Collected data

-- pv_equiv track=rewrite | github.com/flpflJ/SCryptoTelegram_bot | utils/my_utils.py | split_bigrams
-- ===== SOURCE A (Python) =====
-- def split_bigrams(text):
--     mas = []
--     strk = ""
--     for ind, k in enumerate(text):
--         if len(strk) == 0:
--             strk += k
--         else:
--             if strk[0] == k and k == '~':
--                 strk += '#'
--                 mas.append(strk)
--                 strk = k
--             elif strk[0] == k:
--                 strk += '~'
--                 mas.append(strk)
--                 strk = k
--             else:
--                 strk+= k
--                 mas.append(strk)
--                 strk = ""
--     if strk and strk != '~':
--         mas.append(strk + '~')
--     elif strk and strk == '~':
--         mas.append(strk + '#')
--     return mas
-- ===== SOURCE B (Python) =====
-- def split_bigrams(text):
--     res = []
--     i, n = 0, len(text)
--     while i < n - 1:
--         a, b = text[i], text[i + 1]
--         if a == b:
--             res.append(a + ('#' if a == '~' else '~'))
--             i += 1
--         else:
--             res.append(a + b)
--             i += 2
--     if i < n:
--         c = text[i]
--         res.append(c + ('#' if c == '~' else '~'))
--     return res
-- ===== Notes on version B (the rewrite author's own statement) =====
-- stated objective: alternative
-- what changed: Replaced A's fold carrying a pending string buffer with a two-pointer index scan that decides each pair by lookahead (stride 1 on equal chars, 2 otherwise) and pads a trailing char after the loop.
import Mathlib
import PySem

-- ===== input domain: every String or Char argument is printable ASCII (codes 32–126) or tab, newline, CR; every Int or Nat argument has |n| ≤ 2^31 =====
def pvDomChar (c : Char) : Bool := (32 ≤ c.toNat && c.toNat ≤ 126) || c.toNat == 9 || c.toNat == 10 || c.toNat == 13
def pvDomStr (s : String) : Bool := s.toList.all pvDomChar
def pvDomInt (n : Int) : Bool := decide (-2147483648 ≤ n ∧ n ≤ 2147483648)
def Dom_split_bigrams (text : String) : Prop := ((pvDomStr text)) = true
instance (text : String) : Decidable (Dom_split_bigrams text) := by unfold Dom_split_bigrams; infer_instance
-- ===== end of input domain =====

-- B replaces A's pending-buffer fold by a two-pointer lookahead scan; same O(n) cost, different decomposition.

-- ===== PORT A =====
-- A's loop body: state is (mas, strk); strk is the pending buffer string (kept as List Char).
def pvStepA (st : List String × List Char) (k : Char) : List String × List Char :=
  let (mas, strk) := st
  if strk.length == 0 then (mas, strk ++ [k])
  else if strk.headD ' ' == k && k == '~' then (mas ++ [String.ofList (strk ++ ['#'])], [k])
  else if strk.headD ' ' == k then (mas ++ [String.ofList (strk ++ ['~'])], [k])
  else (mas ++ [String.ofList (strk ++ [k])], [])

-- A's trailing `if strk and strk != '~' … elif …` block.
def pvFinishA (st : List String × List Char) : List String :=
  let (mas, strk) := st
  if !strk.isEmpty && strk != ['~'] then mas ++ [String.ofList (strk ++ ['~'])]
  else if !strk.isEmpty && strk == ['~'] then mas ++ [String.ofList (strk ++ ['#'])]
  else mas

def split_bigrams (text : String) : List String :=
  pvFinishA (text.toList.foldl pvStepA ([], []))

-- ===== PORT B =====
-- B's while loop as structural recursion over the remaining characters (i advances 1 or 2).
def pvPad (c : Char) : Char := if c == '~' then '#' else '~'

def pvGoB : List Char → List String
  | [] => []
  | [c] => [String.ofList [c, pvPad c]]
  | a :: b :: rest =>
      if a == b then String.ofList [a, pvPad a] :: pvGoB (b :: rest)
      else String.ofList [a, b] :: pvGoB rest

def split_bigrams_alt (text : String) : List String := pvGoB text.toList

-- ===== PRECONDITION & SPEC =====
def Spec_split_bigrams (text : String) (out : List String) : Prop := out = split_bigrams_alt text
instance (text : String) (out : List String) : Decidable (Spec_split_bigrams text out) := by unfold Spec_split_bigrams; infer_instance

-- ===== CLAIM (what is proved, stated in full; the proofs are below) =====
def Claim_equal_split_bigrams : Prop := ∀ (text : String), Dom_split_bigrams text → Spec_split_bigrams text (split_bigrams text)

-- ===== LEMMAS AND PROOFS =====
-- Joint loop invariant: finishing A's fold from an empty / one-char buffer produces B's scan output.
theorem pvMain (l : List Char) :
    (∀ mas, pvFinishA (l.foldl pvStepA (mas, [])) = mas ++ pvGoB l) ∧
    (∀ mas c, pvFinishA (l.foldl pvStepA (mas, [c])) = mas ++ pvGoB (c :: l)) := by
  induction l with
  | nil =>
      refine ⟨fun mas => by simp [pvFinishA, pvGoB], fun mas c => ?_⟩
      by_cases h : c = '~' <;> simp [pvFinishA, pvGoB, pvPad, h]
  | cons k rest ih =>
      refine ⟨fun mas => ?_, fun mas c => ?_⟩
      · simp only [List.foldl_cons, pvStepA]
        simpa using ih.2 mas k
      · by_cases hck : c = k
        · subst hck
          by_cases ht : c = '~'
          · subst ht
            simp only [List.foldl_cons, pvStepA]
            simpa [pvGoB, pvPad, List.append_assoc] using (ih.2 (mas ++ [String.ofList ['~', '#']]) '~')
          · simp only [List.foldl_cons, pvStepA]
            simp [ht]
            simpa [pvGoB, pvPad, ht, List.append_assoc] using (ih.2 (mas ++ [String.ofList [c, '~']]) c)
        · simp only [List.foldl_cons, pvStepA]
          simp [hck, Ne.symm]
          have hbk : (c == k) = false := by simp [hck]
          simpa [pvGoB, pvPad, hbk, hck, List.append_assoc] using (ih.1 (mas ++ [String.ofList [c, k]]))

-- ===== VERDICT (by name: the statement is the Claim_ definition above) =====
theorem split_bigrams_spec : Claim_equal_split_bigrams := by
  intro text _
  unfold Spec_split_bigrams split_bigrams split_bigrams_alt
  simpa using (pvMain text.toList).1 []
-- ===== CLAIM (what is proved, stated in full; the proofs are below) =====
def Claim_equal_filter_overlapping_spans_py : Prop := ∀ (spans : List (List (String × Int))) (reserved : List (List (String × Int))), Dom_filter_overlapping_spans_py spans reserved → Spec_filter_overlapping_spans_py spans reserved (filter_overlapping_spans_py spans reserved)

-- ===== LEMMAS AND PROOFS =====
lemma pv_ranges_eq (l : List (List (String × Int))) : pvA_ranges l = pvB_ranges l := by
  induction l with
  | nil => rfl
  | cons span rest ih =>
    simp only [pvA_ranges, pvB_ranges]
    cases pvGet span "start" <;> cases pvGet span "end" <;> simp [ih]

lemma getD_mono {starts : List Int} (hp : starts.Pairwise (· ≤ ·)) {i j : Nat}
    (hij : i ≤ j) (hj : j < starts.length) : starts.getD i 0 ≤ starts.getD j 0 := by
  rcases Nat.lt_or_ge i j with h | h
  · rw [List.getD_eq_getElem starts 0 (lt_of_le_of_lt hij hj), List.getD_eq_getElem starts 0 hj]
    exact List.pairwise_iff_getElem.mp hp i j _ _ h
  · have : i = j := le_antisymm hij h
    subst this; rfl

lemma pvB_bisect_spec (starts : List Int) (e : Int) (hp : starts.Pairwise (· ≤ ·)) :
    ∀ (n lo hi : Nat), hi - lo ≤ n → lo ≤ hi → hi ≤ starts.length →
    (∀ i, i < lo → starts.getD i 0 < e) →
    (∀ i, hi ≤ i → i < starts.length → e ≤ starts.getD i 0) →
    lo ≤ pvB_bisect starts e lo hi ∧ pvB_bisect starts e lo hi ≤ hi ∧
    (∀ i, i < pvB_bisect starts e lo hi → starts.getD i 0 < e) ∧
    (∀ i, pvB_bisect starts e lo hi ≤ i → i < starts.length → e ≤ starts.getD i 0) := by
  intro n
  induction n with
  | zero =>
    intro lo hi hfuel hle hlen hlo hhi
    have : lo = hi := by omega
    subst this
    rw [pvB_bisect]
    simp only [lt_irrefl, if_false]
    exact ⟨le_rfl, le_rfl, fun i hi' => hlo i hi', hhi⟩
  | succ n ih =>
    intro lo hi hfuel hle hlen hlo hhi
    rw [pvB_bisect]
    by_cases h : lo < hi
    · rw [if_pos h]
      have hmid1 : lo ≤ (lo + hi) / 2 := by omega
      have hmid2 : (lo + hi) / 2 < hi := by omega
      by_cases hc : starts.getD ((lo + hi) / 2) 0 < e
      · rw [if_pos hc]
        refine (ih ((lo + hi) / 2 + 1) hi (by omega) (by omega) hlen ?_ hhi).imp (by omega) id
        intro i hi'
        rcases Nat.lt_or_ge i lo with h' | h'
        · exact hlo i h'
        · exact lt_of_le_of_lt (getD_mono hp (by omega) (by omega)) hc
      · rw [if_neg hc]
        rw [not_lt] at hc
        refine (ih lo ((lo + hi) / 2) (by omega) (by omega) (by omega) hlo ?_).imp id
          (fun h2 => ⟨by omega, h2.2⟩)
        intro i hi' hilen
        exact le_trans hc (getD_mono hp hi' hilen)
    · rw [if_neg h]
      have : lo = hi := by omega
      subst this
      exact ⟨le_rfl, le_rfl, fun i hi' => hlo i hi', hhi⟩
-- shared helper objects for the proofs
def pvCommon (p1 p2 : PySem.Dict String Int) : PySem.Set String :=
  PySem.Set.inter (PySem.Set.ofList p1.keys) (PySem.Set.ofList p2.keys)
def pvCP1 (p1 p2 : PySem.Dict String Int) : List (String × Int) :=
  p1.items.filter (fun q => PySem.Set.contains (pvCommon p1 p2) q.1)
def pvS1 (p1 p2 : PySem.Dict String Int) (c1 : Int) : List String :=
  ((pvCP1 p1 p2).filter (fun q => q.2 == c1)).map (·.1)
def pvS2 (p1 p2 : PySem.Dict String Int) (c2 : Int) : List String :=
  ((pvCP p1 p2).filter (fun q => q.2 == c2)).map (·.1)
def pvOrdD (p1 p2 : PySem.Dict String Int) : PySem.Dict Int Int :=
  ((pvCP p1 p2).map (·.2)).foldl (fun d x => d.setdefault x (d.size : Int)) PySem.Dict.empty

lemma pv_mem_keys {κ ν : Type} [BEq κ] (d : PySem.Dict κ ν) (k : κ) :
    k ∈ d.keys ↔ ∃ v, (k, v) ∈ d.items := by
  simp only [PySem.Dict.keys, List.mem_map]
  constructor
  · rintro ⟨⟨a, b⟩, hm, rfl⟩; exact ⟨b, hm⟩
  · rintro ⟨v, hv⟩; exact ⟨(k, v), hv, rfl⟩

lemma pv_mem_common (p1 p2 : PySem.Dict String Int) (x : String) :
    x ∈ pvCommon p1 p2 ↔ x ∈ p1.keys ∧ x ∈ p2.keys := by
  simp [pvCommon, PySem.Set.mem_inter, PySem.Set.mem_ofList]

lemma pv_nodup_common (p1 p2 : PySem.Dict String Int) :
    (pvCommon p1 p2).Nodup :=
  PySem.Set.nodup_inter _ _ (PySem.Set.nodup_ofList _)

lemma pv_snd_of_mem_items (p2 : PySem.Dict String Int) (hn2 : p2.keys.Nodup)
    {q : String × Int} (hq : q ∈ p2.items) : q.2 = p2.getD q.1 0 := by
  rcases q with ⟨k, v⟩
  exact (PySem.Dict.getD_of_mem_items p2 hq hn2 0).symm

lemma pv_mem_items_of_mem_keys (p : PySem.Dict String Int) (hn : p.keys.Nodup)
    {x : String} (hx : x ∈ p.keys) : (x, p.getD x 0) ∈ p.items := by
  rcases (pv_mem_keys p x).1 hx with ⟨v, hv⟩
  have := PySem.Dict.getD_of_mem_items p hv hn 0
  rw [this]; exact hv

lemma pv_mem_cp (p1 p2 : PySem.Dict String Int) (q : String × Int) :
    q ∈ pvCP p1 p2 ↔ q ∈ p2.items ∧ q.1 ∈ p1.keys := by
  simp [pvCP, List.mem_filter, PySem.Dict.contains_iff_mem_keys]
set_option maxHeartbeats 1000000 in
theorem severity_from_reasoning_py_spec : Claim_equal_severity_from_reasoning_py := by
  intro category title description _
  unfold Spec_severity_from_reasoning_py
  unfold severity_from_reasoning_py severity_from_reasoning_py_alt impact_scores_py
  simp only [pv_scope_score, pv_business_score, pv_urgency_score]
  generalize PySem.Str.lower (title ++ " " ++ description) = txt
  by_cases hFR : category = "Feature Request"
  · subst hFR
    rw [if_pos (show (("Feature Request" : String) == "Feature Request") = true from rfl),
        if_pos (show (("Feature Request" : String) == "Feature Request") = true from rfl)]
  · have nFR : ¬ ((category == "Feature Request") = true) := by simp [beq_iff_eq, hFR]
    by_cases hO : category = "Outage"
    · subst hO
      rw [if_neg nFR, if_neg nFR,
          if_pos (show (("Outage" : String) == "Outage") = true from rfl),
          show PySem.Dict.get? pvEscalation "Outage" = some ["core services are unavailable", "production traffic cannot be served", "critical user workflows are down", "all customer requests return 503", "every region", "all tenants", "globally"] from rfl]
    · have nO : ¬ ((category == "Outage") = true) := by simp [beq_iff_eq, hO]
      by_cases hS : category = "Security"
      · subst hS
        rw [if_neg nFR, if_neg nFR, if_neg nO,
            if_pos (show (("Security" : String) == "Security") = true from rfl),
            show PySem.Dict.get? pvEscalation "Security" = some ["sql injection", "privilege escalation", "unauthorized data access"] from rfl]
      · have nS : ¬ ((category == "Security") = true) := by simp [beq_iff_eq, hS]
        have hget : PySem.Dict.get? pvEscalation category = none := by
          have h1 : (("Outage" : String) == category) = false := beq_eq_false_iff_ne.mpr (Ne.symm hO)
          have h2 : (("Security" : String) == category) = false := beq_eq_false_iff_ne.mpr (Ne.symm hS)
          simp [PySem.Dict.get?, pvEscalation, List.find?, h1, h2]
        rw [if_neg nFR, if_neg nFR, if_neg nO, if_neg nS, hget]
        exact pv_cuts_tail _
-- pv_equiv track=rewrite | github.com/KainAber/lopper | lopper/app.py | collapsed_roots
-- ===== SOURCE A (Python) =====
-- def collapsed_roots(collapsed_nodes: set[int], parent_map: dict[int, int]) -> list[int]:
--     roots = []
--     for node_id in collapsed_nodes:
--         current = parent_map.get(node_id)
--         while current is not None:
--             if current in collapsed_nodes:
--                 break
--             current = parent_map.get(current)
--         else:
--             roots.append(node_id)
--     return roots
-- ===== SOURCE B (Python) =====
-- def collapsed_roots(collapsed_nodes: set[int], parent_map: dict[int, int]) -> list[int]:
--     # Memoized: memo[x] = True iff x or some ancestor of x is collapsed.
--     memo = {}
--
--     def covered(x: int) -> bool:
--         path = []
--         cur = x
--         while True:
--             if cur in memo:
--                 res = memo[cur]
--                 break
--             if cur in collapsed_nodes:
--                 res = True
--                 break
--             path.append(cur)
--             cur = parent_map.get(cur)
--             if cur is None:
--                 res = False
--                 break
--         for p in path:
--             memo[p] = res
--         return res
--
--     roots = []
--     for node_id in collapsed_nodes:
--         parent = parent_map.get(node_id)
--         if parent is None or not covered(parent):
--             roots.append(node_id)
--     return roots
-- ===== Notes on version B (the rewrite author's own statement) =====
-- stated objective: alternative
-- what changed: B replaces A's independent ancestor walk for every collapsed node by a single memoized walk: each walk records, for every node on its path, whether the chain reaches a collapsed node, so later walks stop at the first already-resolved node.
-- outside the precondition, e.g. on collapsed_roots({5}, {1: 2, 2: 1}): A returns [5], B returns [5]
import Mathlib
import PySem

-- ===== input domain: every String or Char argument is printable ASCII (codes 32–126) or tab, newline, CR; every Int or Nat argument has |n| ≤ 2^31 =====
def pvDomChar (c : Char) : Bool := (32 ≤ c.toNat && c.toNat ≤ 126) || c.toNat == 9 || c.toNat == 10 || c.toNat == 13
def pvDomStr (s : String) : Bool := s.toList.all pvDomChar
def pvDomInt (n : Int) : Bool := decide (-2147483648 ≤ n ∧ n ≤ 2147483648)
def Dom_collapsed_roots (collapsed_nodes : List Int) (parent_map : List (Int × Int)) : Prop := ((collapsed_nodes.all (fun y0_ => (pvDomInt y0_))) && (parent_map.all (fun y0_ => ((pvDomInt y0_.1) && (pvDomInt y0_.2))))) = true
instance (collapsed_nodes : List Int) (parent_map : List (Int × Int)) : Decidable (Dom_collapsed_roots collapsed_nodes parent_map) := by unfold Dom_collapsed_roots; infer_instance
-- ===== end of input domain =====

-- B replaces A's independent ancestor walk per node by a single memoized walk: results are
-- cached along each path, so later walks stop at the first already-resolved node.

-- ===== PORT A =====
-- A's `while current is not None: …` walk; fuel = parent_map.length + 2 never runs out under Pre_
-- (every parent chain falls off the map within parent_map.length + 1 steps).
def chaseA (cs : List Int) (pm : PySem.Dict Int Int) : Nat → Option Int → Bool
  | _, none => true
  | 0, some _ => false
  | f+1, some c => if cs.contains c then false else chaseA cs pm f (pm.get? c)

§ The problem
Search the data for the string "replaces". List each line that has it.

§ Solution
-- B replaces A's pending-buffer fold by a two-pointer lookahead scan; same O(n) cost, different decomposition.
-- what changed: B replaces A's independent ancestor walk for every collapsed node by a single memoized walk: each walk records, for every node on its path, whether the chain reaches a collapsed node, so later walks stop at the first already-resolved node.
-- B replaces A's independent ancestor walk per node by a single memoized walk: results are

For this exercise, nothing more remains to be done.